DISCLAIMER- questa è la bozza nuda e cruda di un progetto di scrittura per cui si parte da un testo fatto volutamente male da correggere successivamente
PT. 4
Cristina aveva parcheggiato l’auto sullo sterrato su cui si era trovata appena al di fuori di una galleria dell’autostrada. “Strano” era l’understatement del secolo. Ma lì era dove il navigatore l’aveva condotta, davanti a quella specie di vecchio benzinaio abbandonato.
“La cosa mi puzza” pensò “Ma non mi interessa, entro, annullo tutto e me ne torno a casa”.
Certo non si sarebbe aspettata di entrare in quello che sembrava il dietro le quinte di un teatro.
Un corridoio stretto, illuminato da pozze di luce qua e là, silenzioso come solo un posto trattato insonoricamente può fare.
“Probabilmente è dove fanno le prove” pensò di nuovo.

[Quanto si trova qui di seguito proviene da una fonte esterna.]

-- pv_equiv track=rewrite | github.com/OmniNode-ai/omnibase_core | scripts/validation/validate-string-versions.py | _is_semantic_version_ast
-- ===== SOURCE A (Python) =====
-- def _is_semantic_version_ast(value: str) -> bool:
--     """
--     Use AST-inspired logic to detect semantic versions.
--
--     Checks if a string matches the semantic version pattern X.Y.Z
--     where X, Y, Z are integers.
--     """
--     if not isinstance(value, str) or not value:
--         return False
--
--     # Handle the most common patterns
--     if "." not in value:
--         return False
--
--     # Split on dots and validate each part
--     parts = value.split(".")
--
--     # Must be exactly 3 parts for semantic versioning
--     if len(parts) != 3:
--         return False
--
--     # Each part must be a valid integer (possibly with leading zeros)
--     try:
--         for part in parts:
--             # Must be numeric and not empty
--             if not part or not part.isdigit():
--                 return False
--             # Convert to int to validate (handles leading zeros)
--             int(part)
--         return True
--     except (ValueError, TypeError):
--         return False
-- ===== SOURCE B (Python) =====
-- def _is_semantic_version_ast(value: str) -> bool:
--     """Single left-to-right scan: count dots, track current digit-run length."""
--     if not isinstance(value, str):
--         return False
--     dots = 0
--     run = 0
--     for ch in value:
--         if ch == '.':
--             if run == 0:
--                 return False
--             dots += 1
--             run = 0
--         elif '0' <= ch <= '9':
--             run += 1
--         else:
--             return False
--     return dots == 2 and run > 0
-- ===== Notes on version B (the rewrite author's own statement) =====
-- stated objective: simpler
-- what changed: replaced A's split-on-dots + per-part isdigit()/int() validation (with try/except) by a single left-to-right scan that counts dots and the length of the current digit run
import Mathlib
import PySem

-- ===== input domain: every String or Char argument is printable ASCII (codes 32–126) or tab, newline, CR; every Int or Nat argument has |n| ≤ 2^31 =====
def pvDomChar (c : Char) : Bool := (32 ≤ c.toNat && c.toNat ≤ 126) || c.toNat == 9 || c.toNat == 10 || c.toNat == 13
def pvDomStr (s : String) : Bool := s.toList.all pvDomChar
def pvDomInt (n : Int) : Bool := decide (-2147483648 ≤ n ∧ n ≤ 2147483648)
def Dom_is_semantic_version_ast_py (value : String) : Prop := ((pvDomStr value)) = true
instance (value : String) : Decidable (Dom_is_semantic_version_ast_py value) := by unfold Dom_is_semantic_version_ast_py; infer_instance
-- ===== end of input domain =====

-- B replaces A's split-into-parts + per-part isdigit/int() validation by one left-to-right scan
-- (counting dots and the current digit-run length); same return value, different decomposition.

-- ===== PORT A =====
-- int(part) is ported BY HAND below (pyInt?): PySem.Int.ofChars? covers int(s) but its parser is a
-- private definition with no usable lemmas; pyInt? mirrors CPython's int() grammar step for step
-- (strip int-whitespace, optional sign, digits with single '_' separators) and is exact on the
-- ASCII domain these theorems are about.
def pyIntSpace (c : Char) : Bool :=
  c = ' ' || c = '\t' || c = '\n' || c = '\r' || c = '\x0b' || c = '\x0c'

def pyIntDigitsGo : List Char → Bool → Nat → Option Nat
  | [], afterDigit, acc => if afterDigit then some acc else none
  | c :: rest, afterDigit, acc =>
    if c.isDigit then pyIntDigitsGo rest true (acc * 10 + (c.toNat - '0'.toNat))
    else if c = '_' ∧ afterDigit then
      match rest with
      | d :: _ => if d.isDigit then pyIntDigitsGo rest false acc else none
      | [] => none
    else none

def pyIntVal? : List Char → Option Nat
  | [] => none
  | cs => pyIntDigitsGo cs false 0

def pyInt? (s : List Char) : Option Int :=
  let cs := ((s.dropWhile pyIntSpace).reverse.dropWhile pyIntSpace).reverse
  match cs with
  | '-' :: ds => (pyIntVal? ds).map (fun n => -(n : Int))
  | '+' :: ds => (pyIntVal? ds).map (fun n => (n : Int))
  | ds => (pyIntVal? ds).map (fun n => (n : Int))

-- the for-loop over parts inside A's try: ... except: return False
def checkPartsA : List (List Char) → Bool
  | [] => true
  | p :: ps =>
    if p.isEmpty || !PySem.Chars.strIsdigit p then false
    else
      match pyInt? p with
      | none => false      -- int(part) raised ValueError: caught, return False
      | some _ => checkPartsA ps

def is_semantic_version_ast_py (value : String) : Bool :=
  if value.toList.isEmpty then false
  else if !PySem.Str.isIn "." value then false
  else
    let parts := PySem.Chars.splitOn value.toList ['.']
    if parts.length ≠ 3 then false
    else checkPartsA parts

-- ===== PORT B =====
def scanB : List Char → Nat → Nat → Bool
  | [], dots, run => decide (dots = 2) && decide (0 < run)
  | c :: cs, dots, run =>
    if c = '.' then
      if run = 0 then false else scanB cs (dots + 1) 0
    else if '0' ≤ c ∧ c ≤ '9' then scanB cs dots (run + 1)
    else false

def is_semantic_version_ast_py_alt (value : String) : Bool :=
  scanB value.toList 0 0

-- ===== PRECONDITION & SPEC =====
def Spec_is_semantic_version_ast_py (value : String) (out : Bool) : Prop := out = is_semantic_version_ast_py_alt value
instance (value : String) (out : Bool) : Decidable (Spec_is_semantic_version_ast_py value out) := by unfold Spec_is_semantic_version_ast_py; infer_instance

-- ===== CLAIM (what is proved, stated in full; the proofs are below) =====
def Claim_equal_is_semantic_version_ast_py : Prop := ∀ (value : String), Dom_is_semantic_version_ast_py value → Spec_is_semantic_version_ast_py value (is_semantic_version_ast_py value)

-- ===== LEMMAS AND PROOFS =====

theorem modifyHead_idfun {α : Type} (L : List α) : L.modifyHead (fun x => x) = L := by
  cases L <;> simp

-- reference splitting of a char list on '.'
def split1 : List Char → List (List Char)
  | [] => [[]]
  | c :: t => if c = '.' then [] :: split1 t else (split1 t).modifyHead (c :: ·)

theorem split1_ne_nil (cs : List Char) : split1 cs ≠ [] := by
  induction cs with
  | nil => simp [split1]
  | cons c t ih =>
    simp only [split1]
    split_ifs
    · simp
    · cases h : split1 t with
      | nil => exact absurd h ih
      | cons a l => simp

theorem split1_length (cs : List Char) : (split1 cs).length = cs.count '.' + 1 := by
  induction cs with
  | nil => simp [split1]
  | cons c t ih =>
    simp only [split1]
    split_ifs with hc
    · subst hc; simp [ih]
    · simp [List.length_modifyHead, ih, hc]

theorem splitOn_go_dot (l : List Char) : ∀ (fuel : Nat) (cur : List Char) (acc : List (List Char)),
    l.length < fuel →
    PySem.Chars.splitOn.go ['.'] fuel l cur acc
      = acc.reverse ++ (split1 l).modifyHead (cur.reverse ++ ·) := by
  induction l with
  | nil =>
    intro fuel cur acc hlt
    cases fuel with
    | zero => omega
    | succ f => simp [PySem.Chars.splitOn.go, split1]
  | cons c rest ih =>
    intro fuel cur acc hlt
    cases fuel with
    | zero => omega
    | succ f =>
      by_cases hc : c = '.'
      · subst hc
        have hpre : List.isPrefixOf ['.'] ('.' :: rest) = true := by simp [List.isPrefixOf]
        simp only [PySem.Chars.splitOn.go, hpre, if_true, List.length_cons,
          List.length_nil, List.drop_succ_cons, List.drop_zero]
        rw [ih f [] ((cur.reverse) :: acc) (by simpa using hlt)]
        simp [split1, modifyHead_idfun]
      · have hpre : List.isPrefixOf ['.'] (c :: rest) = false := by
          simp [List.isPrefixOf]; exact fun h => absurd h.symm hc
        simp only [PySem.Chars.splitOn.go, hpre]
        rw [ih f (c :: cur) acc (by simpa using hlt)]
        simp only [split1, if_neg hc]
        cases h : split1 rest with
        | nil => exact absurd h (split1_ne_nil rest)
        | cons a l => simp

theorem splitOn_eq_split1 (cs : List Char) : PySem.Chars.splitOn cs ['.'] = split1 cs := by
  show PySem.Chars.splitOn.go ['.'] (cs.length + 1) cs [] [] = split1 cs
  rw [splitOn_go_dot cs (cs.length + 1) [] [] (by omega)]
  cases h : split1 cs with
  | nil => exact absurd h (split1_ne_nil cs)
  | cons a l => simp

-- int() succeeds on a nonempty all-digit string
theorem pyIntDigitsGo_digits (l : List Char) (h : ∀ c ∈ l, PySem.Chars.isdigit c) :
    ∀ acc, ∃ n, pyIntDigitsGo l true acc = some n := by
  induction l with
  | nil => intro acc; exact ⟨acc, rfl⟩
  | cons c t ih =>
    intro acc
    have hc : c.isDigit := by
      have := h c (by simp)
      simp only [PySem.Chars.isdigit, Char.le_def, Bool.and_eq_true, decide_eq_true_eq] at this
      simp only [Char.isDigit, Bool.and_eq_true, decide_eq_true_eq]
      exact this
    simp only [pyIntDigitsGo, if_pos hc]
    exact ih (fun c hc => h c (List.mem_cons_of_mem _ hc)) _

theorem pyInt?_digits (p : List Char) (hne : p ≠ [])
    (h : ∀ c ∈ p, PySem.Chars.isdigit c) : ∃ n, pyInt? p = some n := by
  obtain ⟨d, ds, rfl⟩ := List.exists_cons_of_ne_nil hne
  have hnospace : ∀ c ∈ d :: ds, pyIntSpace c = false := by
    intro c hc
    have hv := h c hc
    simp only [PySem.Chars.isdigit, Char.le_def, Bool.and_eq_true, decide_eq_true_eq] at hv
    simp only [pyIntSpace, Bool.or_eq_false_iff, decide_eq_false_iff_not]
    refine ⟨⟨⟨⟨⟨?_, ?_⟩, ?_⟩, ?_⟩, ?_⟩, ?_⟩ <;> (intro hc'; subst hc'; exact absurd hv (by decide))
  have h1 : (d :: ds).dropWhile pyIntSpace = d :: ds := by
    rw [List.dropWhile_eq_self_iff]
    intro hlt
    simpa using hnospace _ (List.getElem_mem hlt)
  have h2 : (d :: ds).reverse.dropWhile pyIntSpace = (d :: ds).reverse := by
    rw [List.dropWhile_eq_self_iff]
    intro hlt
    simpa using hnospace _ (List.mem_reverse.mp (List.getElem_mem hlt))
  have hd := h d (by simp)
  simp [PySem.Chars.isdigit, Char.le_def] at hd
  simp only [pyInt?, h1, h2, List.reverse_reverse]
  have hdm : d ≠ '-' := by intro hc; subst hc; simp at hd
  have hdp : d ≠ '+' := by intro hc; subst hc; simp at hd
  split
  · next heq => injection heq with h' _; exact absurd h' hdm
  · next heq => injection heq with h' _; exact absurd h' hdp
  · next =>
    have hdig : d.isDigit := by simp [Char.isDigit]; omega
    simp only [pyIntVal?, pyIntDigitsGo, if_pos hdig]
    obtain ⟨n, hn⟩ := pyIntDigitsGo_digits ds
      (fun c hc => h c (List.mem_cons_of_mem _ hc)) (0 * 10 + (d.toNat - '0'.toNat))
    have h0 : '0'.toNat = 48 := rfl
    rw [h0] at hn
    simp only [Nat.zero_mul, Nat.zero_add] at hn
    exact ⟨n, by simp [hn]⟩

theorem checkPartsA_eq (ps : List (List Char)) :
    checkPartsA ps = ps.all (fun p => !p.isEmpty && PySem.Chars.strIsdigit p) := by
  induction ps with
  | nil => rfl
  | cons p t ih =>
    simp only [checkPartsA, List.all_cons]
    by_cases hg : p.isEmpty = true ∨ PySem.Chars.strIsdigit p = false
    · have : (p.isEmpty || !PySem.Chars.strIsdigit p) = true := by
        rcases hg with h | h <;> simp [h]
      rw [if_pos this]
      rcases hg with h | h <;> simp [h]
    · rw [not_or] at hg
      obtain ⟨hne, hdig⟩ := hg
      have hne' : p.isEmpty = false := by simpa using hne
      have hdig' : PySem.Chars.strIsdigit p = true := by simpa using hdig
      rw [if_neg (by simp [hne', hdig'])]
      have hall : ∀ c ∈ p, PySem.Chars.isdigit c := by
        have := hdig'
        simp [PySem.Chars.strIsdigit, List.all_eq_true] at this
        exact this.2
      obtain ⟨n, hn⟩ := pyInt?_digits p (by simpa [List.isEmpty_iff] using hne') hall
      rw [hn]
      simp [hne', hdig', ih]

-- characterization of A
theorem portA_eq (value : String) :
    is_semantic_version_ast_py value =
      (decide ((split1 value.toList).length = 3)
        && (split1 value.toList).all (fun p => !p.isEmpty && PySem.Chars.strIsdigit p)) := by
  unfold is_semantic_version_ast_py
  by_cases hnil : value.toList = []
  · rw [hnil]; simp [split1]
  · rw [if_neg (by simpa [List.isEmpty_iff] using hnil)]
    by_cases hdot : '.' ∈ value.toList
    · have hin : PySem.Str.isIn "." value = true := by
        rw [PySem.Str.isIn_iff_infix]
        obtain ⟨s, t, hst⟩ := List.append_of_mem hdot
        have hdl : ".".toList = ['.'] := by decide
        exact ⟨s, t, by rw [hst, hdl]; simp⟩
      rw [hin]
      simp only [Bool.not_true, Bool.false_eq_true, if_false]
      rw [splitOn_eq_split1, checkPartsA_eq]
      by_cases hlen : (split1 value.toList).length = 3
      · rw [if_neg (by simp [hlen])]
        simp [hlen]
      · rw [if_pos (by simpa using hlen)]
        simp [hlen]
    · have hin : PySem.Str.isIn "." value = false := by
        rw [← Bool.not_eq_true, PySem.Str.isIn_iff_infix]
        rintro ⟨s, t, hst⟩
        exact hdot (by rw [← hst]; simp)
      rw [hin]
      have : (split1 value.toList).length = 1 := by
        rw [split1_length, List.count_eq_zero_of_not_mem hdot]
      simp [this]

-- characterization of B
theorem scanB_spec (cs : List Char) : ∀ (dots run : Nat),
    scanB cs dots run =
      (decide (dots + (split1 cs).length = 3)
        && (split1 cs).all (fun p => p.all PySem.Chars.isdigit)
        && (split1 cs).tail.all (fun p => !p.isEmpty)
        && (decide (0 < run) || !(split1 cs).headI.isEmpty)) := by
  induction cs with
  | nil =>
    intro dots run
    have h3 : (dots + 1 = 3) ↔ (dots = 2) := by omega
    simp [scanB, split1, h3]
  | cons c t ih =>
    intro dots run
    obtain ⟨h, tt, hsp⟩ : ∃ h tt, split1 t = h :: tt := by
      cases hs : split1 t with
      | nil => exact absurd hs (split1_ne_nil t)
      | cons a l => exact ⟨a, l, rfl⟩
    by_cases hc : c = '.'
    · subst hc
      simp only [scanB, split1, if_pos]
      by_cases hrun : run = 0
      · subst hrun; simp
      · rw [if_neg hrun, ih (dots + 1) 0, hsp]
        have h3 : (dots + 1 + (h :: tt).length = 3) ↔ (dots + ([] :: h :: tt).length = 3) := by
          simp; omega
        simp only [decide_eq_decide.mpr h3]
        simp [Nat.pos_of_ne_zero hrun]
        by_cases hd : (dots + (tt.length + 1 + 1) = 3) <;>
          simp [hd, Bool.and_comm, Bool.and_left_comm, Bool.and_assoc]
    · rw [show scanB (c :: t) dots run
            = (if '0' ≤ c ∧ c ≤ '9' then scanB t dots (run + 1) else false) by
          simp [scanB, hc]]
      simp only [split1, if_neg hc, hsp, List.modifyHead_cons]
      by_cases hdig : '0' ≤ c ∧ c ≤ '9'
      · rw [if_pos hdig, ih dots (run + 1), hsp]
        have hcd : PySem.Chars.isdigit c = true := by
          simp [PySem.Chars.isdigit]; exact hdig
        simp [hcd]
        by_cases h1 : (dots + (tt.length + 1) = 3) <;>
          simp [h1, Bool.and_assoc]
      · rw [if_neg hdig]
        have hcd : PySem.Chars.isdigit c = false := by
          simp [PySem.Chars.isdigit] at hdig ⊢
          tauto
        simp [hcd]

theorem all_and_split (l : List (List Char)) (p q : List Char → Bool) :
    l.all (fun x => p x && q x) = (l.all p && l.all q) := by
  induction l with
  | nil => rfl
  | cons a t ih => simp only [List.all_cons, ih]; cases p a <;> cases q a <;> simp

-- ===== VERDICT (by name: the statement is the Claim_ definition above) =====
theorem is_semantic_version_ast_py_spec : Claim_equal_is_semantic_version_ast_py := by
  intro value _
  unfold Spec_is_semantic_version_ast_py
  rw [portA_eq, is_semantic_version_ast_py_alt, scanB_spec]
  obtain ⟨h, tt, hsp⟩ : ∃ h tt, split1 value.toList = h :: tt := by
    cases hs : split1 value.toList with
    | nil => exact absurd hs (split1_ne_nil value.toList)
    | cons a l => exact ⟨a, l, rfl⟩
  rw [hsp]
  simp only [PySem.Chars.strIsdigit, List.all_cons, List.length_cons, Nat.zero_add,
    List.tail_cons, List.headI, Bool.and_assoc]
  rw [all_and_split]
  by_cases h1 : (tt.length + 1 = 3) <;> simp [h1] ;
    cases hhe : h.isEmpty <;> simp [List.isEmpty_iff] at hhe <;>
      simp [hhe, all_and_split, Bool.and_comm, Bool.and_left_comm, Bool.and_self]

Un essere alto, lungo e secco come un insetto, ma chiaro come un raggio di luna le si manifestò accanto, spaventandola
“Oh! Eccoti, benarrivata, ti stavamo aspettando!” cinguettò nervoso “piaceresononembo” disse tutto d’un fiato, prendendola sotto braccio e conducendola attraverso una porticina sulla sinistra del corridoio.
“Ti lascio qui cinque minuti a rinfrescarti intanto vado ad avvertire gli altri che sei arrivata, così si preparano, mi raccomando prendi qualcosa dal buffet, ti suggerisco soprattutto il… ehm… la spremuta di melograno, la brocca rossa là, sì quella…”
Pervinca, Giaietto e Osmanto non stavano più nella pelle, non riuscivano a stare seduti ma il Borgomastro aveva dato loro precise istruzioni di non farsi avanti fino a un suo segnale.
“Hai portato la nostra… ospite… a rinfrescarsi?”
“Sì, Borgomastro”
“E ha bevuto?”
“Sì, Borgomastro”
“Te ne sei accertato personalmente, Nembo?”
“Sì, Borgomastro, certamente”
“Ottimo” rispose lui, alzandosi per portarsi al centro della stanza dei muschi, addobbata per l’occasione da festoni di carta, ghirlande di fiori e ogni ben di dio sul tavolaccio di legno “Portala qui”.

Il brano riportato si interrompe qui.